Cases have been fought all the way to the Supreme Court of Canada to make sure that innocent accident victims aren’t getting their cake, and eating it too.

Insurance companies will fight tooth and nail to make sure that Plaintiffs don’t double dip.

It can be hard for innocent accident victims to understand that laws against double dipping exist. Many think that legal remedies are an all you can eat buffet. Unfortunately for Plaintiffs, they are not.

The laws surrounding remedies, damages and set offs exist because at law, an accident victim is not allowed to be put in a better position post accident, than they were pre-accident. The laws surrounding compensation exist to make a person whole again; and not to put them in a better position than they were pre-accident.

The accident should not be seen as a monetary windfall for the Plaintiff. It should be seen as a means to an end to make them whole for their past losses, and those losses moving forward.

Certainly, an insurer will have a more conservative valuation of what those losses are. While a Plaintiff will have a more aggressive valuation. Where that number lies is often somewhere in the middle. But, it’s important to state that a Plaintiff can only be awarded what’s recoverable at law.
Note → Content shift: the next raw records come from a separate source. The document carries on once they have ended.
-- pv_equiv track=rewrite | github.com/ngjingyuen1028/logic-circuit-generator-from-canonicals | Canonicals to SoP_PoS Implementation.py | num_to_binary
-- ===== SOURCE A (Python) =====
-- def num_to_binary(num_list):
--
--     #convert list of decimals to binary list with sorted number of 1's
--     #eg : [0,2,3,4,7,8,9] to [['0000'], ['0010', '0100', '1000'], ['0011', '1001'], ['0111']]
--
--     binary_list = []   #empty list to hold the numbers converted into binarys
--     num_list.sort()    #sort the inputs
--
--      #to find out minimum amount of bits required to represent the binary number
--     max_num = max(num_list)
--     n = 0
--     while 2**n <= max_num:
--         n +=1
--
--
--     for number in num_list:
--         binary_str = bin(number)[2:].zfill(n)     #to convert the numbers into binary
--         binary_list.append(binary_str)
--
--     #to group the binary into different list based on the number of 1's in the number
--     nested_list = []
--     for i in range(n+1):
--         temp_list = []
--         for binary_str in binary_list:
--             count_ones = binary_str.count('1')
--             if i == count_ones:
--                 temp_list.append(binary_str)
--
--         if temp_list != []:
--             nested_list.append(temp_list)
--
--     return nested_list,n
-- ===== SOURCE B (Python) =====
-- def num_to_binary(num_list):
--     # One pass: bucket each zero-padded binary string by its popcount,
--     # then emit the non-empty buckets for counts 0..n in order.
--     # Like the original, this sorts num_list in place.
--     num_list.sort()
--     max_num = num_list[-1]
--     n = max_num.bit_length() if max_num > 0 else 0
--     buckets = {}
--     for number in num_list:
--         s = bin(number)[2:].zfill(n)
--         buckets.setdefault(s.count('1'), []).append(s)
--     return [buckets[c] for c in range(n + 1) if c in buckets], n
-- ===== Notes on version B (the rewrite author's own statement) =====
-- stated objective: faster
-- what changed: Instead of scanning the whole binary list once per candidate popcount (recounting ones each time), B buckets each string by its popcount in a single dict pass and emits the non-empty buckets for counts 0..n; n comes from bit_length and the maximum is the sorted list's last element.
import Mathlib
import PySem

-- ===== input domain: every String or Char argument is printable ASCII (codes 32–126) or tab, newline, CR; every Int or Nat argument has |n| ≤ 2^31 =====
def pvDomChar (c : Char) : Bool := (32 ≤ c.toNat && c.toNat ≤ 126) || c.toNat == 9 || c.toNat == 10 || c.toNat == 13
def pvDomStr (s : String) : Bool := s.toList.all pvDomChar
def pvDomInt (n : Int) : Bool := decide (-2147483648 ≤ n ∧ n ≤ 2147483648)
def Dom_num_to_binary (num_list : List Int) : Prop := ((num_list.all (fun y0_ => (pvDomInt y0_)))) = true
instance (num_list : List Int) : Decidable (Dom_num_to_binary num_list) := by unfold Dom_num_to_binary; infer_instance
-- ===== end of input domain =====

-- B buckets each zero-padded binary string by its popcount in one dict pass instead of
-- rescanning the whole list for every candidate count; both A and B sort num_list in place
-- (the equivalence proved here is about the return value; B performs the same mutation).

-- ===== PORT A =====

-- A's 'while 2**n <= max_num: n += 1' loop, literally.
def pvBitLoop (m : Int) (n : Nat) : Nat :=
  if (2 : Int) ^ n ≤ m then pvBitLoop m (n + 1) else n
termination_by m.toNat - n
decreasing_by
  rename_i h
  have h1 : (n : Int) < (2 : Int) ^ n := by
    have := Nat.lt_two_pow_self (n := n)
    exact_mod_cast this
  omega

def num_to_binary (num_list : List Int) : List (List String) × Int :=
  let sorted_list := PySem.List.sorted num_list (fun x => x) false
  match PySem.List.max? sorted_list (fun x => x) with
  | none => ([], 0)  -- Python: max([]) raises ValueError; excluded by Pre_
  | some max_num =>
    let n := pvBitLoop max_num 0
    let binary_list := sorted_list.foldl (fun acc number =>
      acc ++ [PySem.Str.zfill (PySem.Str.slice (PySem.Int.pyBin number) (some 2) none) (n : Int)]) []
    let nested_list := (PySem.List.pyRange 0 ((n : Int) + 1) 1).foldl (fun acc i =>
      let temp_list := binary_list.foldl (fun t bs =>
        if i == (PySem.Str.count bs "1" : Int) then t ++ [bs] else t) []
      if temp_list ≠ [] then acc ++ [temp_list] else acc) []
    (nested_list, (n : Int))

-- ===== PORT B =====

def num_to_binary_alt (num_list : List Int) : List (List String) × Int :=
  let sorted_list := PySem.List.sorted num_list (fun x => x) false
  match PySem.List.pyGet? sorted_list (-1) with
  | none => ([], 0)  -- Python: num_list[-1] raises IndexError on []; excluded by Pre_
  | some max_num =>
    let n : Nat := if 0 < max_num then PySem.Int.bitLength max_num else 0
    let buckets := sorted_list.foldl (fun d number =>
      let bs := PySem.Str.zfill (PySem.Str.slice (PySem.Int.pyBin number) (some 2) none) (n : Int)
      d.modify ((PySem.Str.count bs "1" : Int)) [] (· ++ [bs])) (PySem.Dict.empty)
    let res := (PySem.List.pyRange 0 ((n : Int) + 1) 1).foldl (fun acc c =>
      if buckets.contains c then acc ++ [buckets.getD c []] else acc) []
    (res, (n : Int))

-- ===== PRECONDITION & SPEC =====
-- Pre_ excludes only the empty list, on which A raises ValueError (max of empty sequence).
def Pre_num_to_binary (num_list : List Int) : Prop := num_list ≠ []
instance (num_list : List Int) : Decidable (Pre_num_to_binary num_list) := by
  unfold Pre_num_to_binary; infer_instance

def pvWitness_num_to_binary : List Int := [3, 0, 5]

def Spec_num_to_binary (num_list : List Int) (out : List (List String) × Int) : Prop := out = num_to_binary_alt num_list
instance (num_list : List Int) (out : List (List String) × Int) : Decidable (Spec_num_to_binary num_list out) := by unfold Spec_num_to_binary; infer_instance
theorem countZeros_set_lt (v : List (List Int)) (k : Nat) (r r' : List Int)
    (hget : v[k]? = some r) (hlt : r'.count 0 < r.count 0) :
    countZeros (v.set k r') < countZeros v := by
  induction v generalizing k with
  | nil => simp at hget
  | cons hd t ih =>
    cases k with
    | zero =>
      simp at hget
      simp [countZeros, hget]
      omega
    | succ k' =>
      simp at hget
      have := ih k' hget
      simp [countZeros] at this ⊢
      omega

theorem mark_lt (v : List (List Int)) (i j : Int) (h : get2 v i j = some 0) :
    countZeros (set2 v i j 1) < countZeros v := by
  unfold get2 at h
  cases hrow : PySem.List.pyGet? v i with
  | none => rw [hrow] at h; simp at h
  | some row =>
    rw [hrow] at h
    simp at h
    obtain ⟨kj, hkj, hsetrow⟩ := pyGet_set_bridge row j 0 1 h
    obtain ⟨ki, hki, hsetv⟩ := pyGet_set_bridge v i row (PySem.List.pySetD row j 1) hrow
    simp only [set2, hrow]
    rw [hsetv]
    apply countZeros_set_lt v ki row _ hki
    rw [hsetrow]
    have := count_set_zero row kj hkj
    omega

-- ===== PORT A =====
-- A's BFS loop over a deque: pop the front, skip if visited, else mark, record, push neighbours.
-- On inputs where Python raises (excluded by Pre_) it returns the order built so far.
def bfsLoop (m n : Int) (visited order q : List (List Int)) : List (List Int) :=
  match q with
  | [] => order
  | pos :: rest =>
    match pos with
    | [i, j] =>
      match hg : get2 visited i j with
      | none => order
      | some val =>
        if hv : val ≠ 0 then bfsLoop m n visited order rest
        else
          bfsLoop m n (set2 visited i j 1) (order ++ [[i, j]])
            (rest ++ nbrs m n (set2 visited i j 1) i j)
    | _ => order
  termination_by 5 * countZeros visited + q.length
  decreasing_by
  · simp only [List.length_cons]; omega
  · have h0 : val = 0 := by omega
    have h1 := mark_lt visited i j (h0 ▸ hg)
    have h2 := nbrs_len_le m n (set2 visited i j 1) i j
    simp only [List.length_append, List.length_cons]
    omega

def bfs (grid : List (List Int)) (startnodes : List (List Int)) : List (List Int) :=
  match PySem.List.pyGet? grid 0 with
  | none => []  -- grid[0] raises IndexError (excluded by Pre_)
  | some row0 =>
    match unpack2 startnodes with
    | none => []  -- `x, y = node` raises ValueError (excluded by Pre_)
    | some q =>
      bfsLoop (grid.length : Int) (row0.length : Int)
        (List.replicate grid.length (List.replicate row0.length (0 : Int))) [] q

-- ===== PORT B =====
-- B's inner level loop: `for pos in frontier:` threading (visited, order, next_frontier);
-- first component false = Python raised (excluded by Pre_), keeping the order built so far.
def lev (m n : Int) : List (List Int) → List (List Int) → List (List Int) → List (List Int) →
    Bool × List (List Int) × List (List Int) × List (List Int)
  | [], visited, order, next => (true, visited, order, next)
  | pos :: rest, visited, order, next =>
    match pos with
    | [i, j] =>
      match get2 visited i j with
      | none => (false, visited, order, next)
      | some val =>
        if val ≠ 0 then lev m n rest visited order next
        else
          lev m n rest (set2 visited i j 1) (order ++ [[i, j]])
            (next ++ nbrs m n (set2 visited i j 1) i j)
    | _ => (false, visited, order, next)

-- a level marks no cell ⇒ visited unchanged and nothing appended to next
theorem lev_zeros (m n : Int) : ∀ (f v o nx : List (List Int)),
    countZeros (lev m n f v o nx).2.1 ≤ countZeros v ∧
    ((lev m n f v o nx).2.2.2 ≠ nx → countZeros (lev m n f v o nx).2.1 < countZeros v) := by
  intro f
  induction f with
  | nil => intro v o nx; simp [lev]
  | cons pos rest ih =>
    intro v o nx
    match pos with
    | [i, j] =>
      simp only [lev]
      cases hg : get2 v i j with
      | none => simp
      | some val =>
        by_cases hv : val ≠ 0
        · simp [hv]; exact ih v o nx
        · have h0 : val = 0 := by omega
          have hlt := mark_lt v i j (h0 ▸ hg)
          have h2 := ih (set2 v i j 1) (o ++ [[i, j]])
            (nx ++ nbrs m n (set2 v i j 1) i j)
          simp [hv]
          constructor
          · omega
          · intro _; omega
    | [] => simp [lev]
    | [_] => simp [lev]
    | _ :: _ :: _ :: _ => simp [lev]

-- B's outer loop: `while frontier:` process a whole level, then recurse on next_frontier
def bfsAltLoop (m n : Int) (visited order frontier : List (List Int)) : List (List Int) :=
  match frontier with
  | [] => order
  | pos :: rest =>
    match hr : lev m n (pos :: rest) visited order [] with
    | (ok, v', o', next) => if ok then bfsAltLoop m n v' o' next else o'
  termination_by countZeros visited + (if frontier = [] then 0 else 1)
  decreasing_by
  · have h := lev_zeros m n (pos :: rest) visited order []
    rw [hr] at h
    simp at h ⊢
    by_cases hn : next = []
    · simp [hn]; omega
    · have := h.2 hn
      simp [hn]
      omega

def bfs_alt (grid : List (List Int)) (startnodes : List (List Int)) : List (List Int) :=
  match PySem.List.pyGet? grid 0 with
  | none => []  -- grid[0] raises IndexError (excluded by Pre_)
  | some row0 =>
    match unpack2 startnodes with
    | none => []  -- `x, y = node` raises ValueError (excluded by Pre_)
    | some frontier =>
      bfsAltLoop (grid.length : Int) (row0.length : Int)
        (List.replicate grid.length (List.replicate row0.length (0 : Int))) [] frontier

-- ===== PRECONDITION & SPEC =====
-- Pre_ excludes exactly the inputs where Python A raises: the empty grid (IndexError at grid[0]),
-- a start node that is not a 2-list (ValueError at `x, y = node`), and a start coordinate outside
-- Python's index range of the visited grid (IndexError at visited[i][j]).
def Pre_bfs (grid : List (List Int)) (startnodes : List (List Int)) : Prop :=
  grid ≠ [] ∧ ∀ node ∈ startnodes, node.length = 2 ∧
    PySem.Raise.InRange grid.length (node.headD 0) ∧
    PySem.Raise.InRange (grid.headD []).length ((node.drop 1).headD 0)
instance (grid : List (List Int)) (startnodes : List (List Int)) : Decidable (Pre_bfs grid startnodes) := by unfold Pre_bfs; infer_instance

def pvWitness_bfs : List (List Int) × List (List Int) := ([[0, 0], [1, 0]], [[0, 1], [-1, -1]])

def Spec_bfs (grid : List (List Int)) (startnodes : List (List Int)) (out : List (List Int)) : Prop := out = bfs_alt grid startnodes
instance (grid : List (List Int)) (startnodes : List (List Int)) (out : List (List Int)) : Decidable (Spec_bfs grid startnodes out) := by unfold Spec_bfs; infer_instance

-- ===== CLAIM (what is proved, stated in full; the proofs are below) =====
def Claim_equal_bfs : Prop := ∀ (grid : List (List Int)) (startnodes : List (List Int)), Dom_bfs grid startnodes → Pre_bfs grid startnodes → Spec_bfs grid startnodes (bfs grid startnodes)

-- ===== LEMMAS AND PROOFS =====

-- running lev from accumulator nx only prepends nx to the collected next frontier
theorem lev_init (m n : Int) : ∀ (f v o nx : List (List Int)),
    lev m n f v o nx =
      ((lev m n f v o []).1, (lev m n f v o []).2.1, (lev m n f v o []).2.2.1,
        nx ++ (lev m n f v o []).2.2.2) := by
  intro f
  induction f with
  | nil => intro v o nx; simp [lev]
  | cons pos rest ih =>
    intro v o nx
    match pos with
    | [i, j] =>
      simp only [lev]
      cases hg : get2 v i j with
      | none => simp
      | some val =>
        by_cases hv : val ≠ 0
        · simp [hv]; exact ih v o nx
        · simp [hv]
          rw [ih (set2 v i j 1) (o ++ [[i, j]]) (nx ++ nbrs m n (set2 v i j 1) i j),
              ih (set2 v i j 1) (o ++ [[i, j]]) (nbrs m n (set2 v i j 1) i j)]
          simp
    | [] => simp [lev]
    | [_] => simp [lev]
    | _ :: _ :: _ :: _ => simp [lev]

-- A's deque loop on f ++ q₂ = run one whole level f (as B does), then continue on q₂ ++ next
theorem bfsLoop_split (m n : Int) : ∀ (f q₂ v o : List (List Int)),
    bfsLoop m n v o (f ++ q₂) =
      (if (lev m n f v o []).1 then
        bfsLoop m n (lev m n f v o []).2.1 (lev m n f v o []).2.2.1
          (q₂ ++ (lev m n f v o []).2.2.2)
      else (lev m n f v o []).2.2.1) := by
  intro f
  induction f with
  | nil => intro q₂ v o; simp [lev]
  | cons pos rest ih =>
    intro q₂ v o
    match pos with
    | [i, j] =>
      rw [List.cons_append]
      rw [bfsLoop]
      simp only [lev]
      cases hg : get2 v i j with
      | none => simp
      | some val =>
        by_cases hv : val ≠ 0
        · simp [hv]; exact ih q₂ v o
        · simp [hv]
          rw [ih (q₂ ++ nbrs m n (set2 v i j 1) i j) (set2 v i j 1) (o ++ [[i, j]])]
          rw [lev_init m n rest (set2 v i j 1) (o ++ [[i, j]]) (nbrs m n (set2 v i j 1) i j)]
          simp
    | [] => rw [List.cons_append, bfsLoop.eq_def]; simp [lev]
    | [x] => rw [List.cons_append, bfsLoop.eq_def]; simp [lev]
    | x :: y :: z :: t => rw [List.cons_append, bfsLoop.eq_def]; simp [lev]

theorem loop_eq (m n : Int) : ∀ (z : Nat) (v o f : List (List Int)),
    countZeros v = z → bfsLoop m n v o f = bfsAltLoop m n v o f := by
  intro z
  induction z using Nat.strong_induction_on with
  | _ z ih =>
    intro v o f hz
    match f with
    | [] => rw [bfsLoop, bfsAltLoop]
    | pos :: rest =>
      have hsplit := bfsLoop_split m n (pos :: rest) [] v o
      rw [List.append_nil] at hsplit
      rw [hsplit, bfsAltLoop]
      have hlz := lev_zeros m n (pos :: rest) v o []
      cases hr : lev m n (pos :: rest) v o [] with
      | mk ok rest' =>
        obtain ⟨v', o', next⟩ := rest'
        rw [hr] at hlz
        simp only [] at hlz
        simp at hlz
        simp only
        by_cases hok : ok
        · simp [hok]
          match hnx : next with
          | [] => rw [bfsLoop, bfsAltLoop]
          | p2 :: r2 =>
            have hlt : countZeros v' < z := by
              have := hlz.2 (by simp)
              omega
            exact ih (countZeros v') hlt v' o' (p2 :: r2) rfl
        · simp [hok]

theorem bfs_eq_alt (grid startnodes : List (List Int)) :
    bfs grid startnodes = bfs_alt grid startnodes := by
  unfold bfs bfs_alt
  cases PySem.List.pyGet? grid 0 with
  | none => rfl
  | some row0 =>
    cases unpack2 startnodes with
    | none => rfl
    | some q =>
      exact loop_eq (grid.length : Int) (row0.length : Int) _ _ [] q rfl

-- ===== VERDICT (by name: the statement is the Claim_ definition above) =====
theorem bfs_spec : Claim_equal_bfs := by
  intro grid startnodes _ _
  unfold Spec_bfs
  exact bfs_eq_alt grid startnodes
Many clients want to see the Defendant suffer. They want to see the Defendant go to jail, or become their butler until the end of time as compensation for their damages. Plaintiffs want to own the Defendant’s home, all of their prized possessions, and receive a public apology in four national newspapers. The law just doesn’t work this way. A Judge cannot sent a Defendant to jail in a civil personal injury case. The only thing that the Judge can do is order the Defendant pay the Plaintiff compensation within the framework of the law.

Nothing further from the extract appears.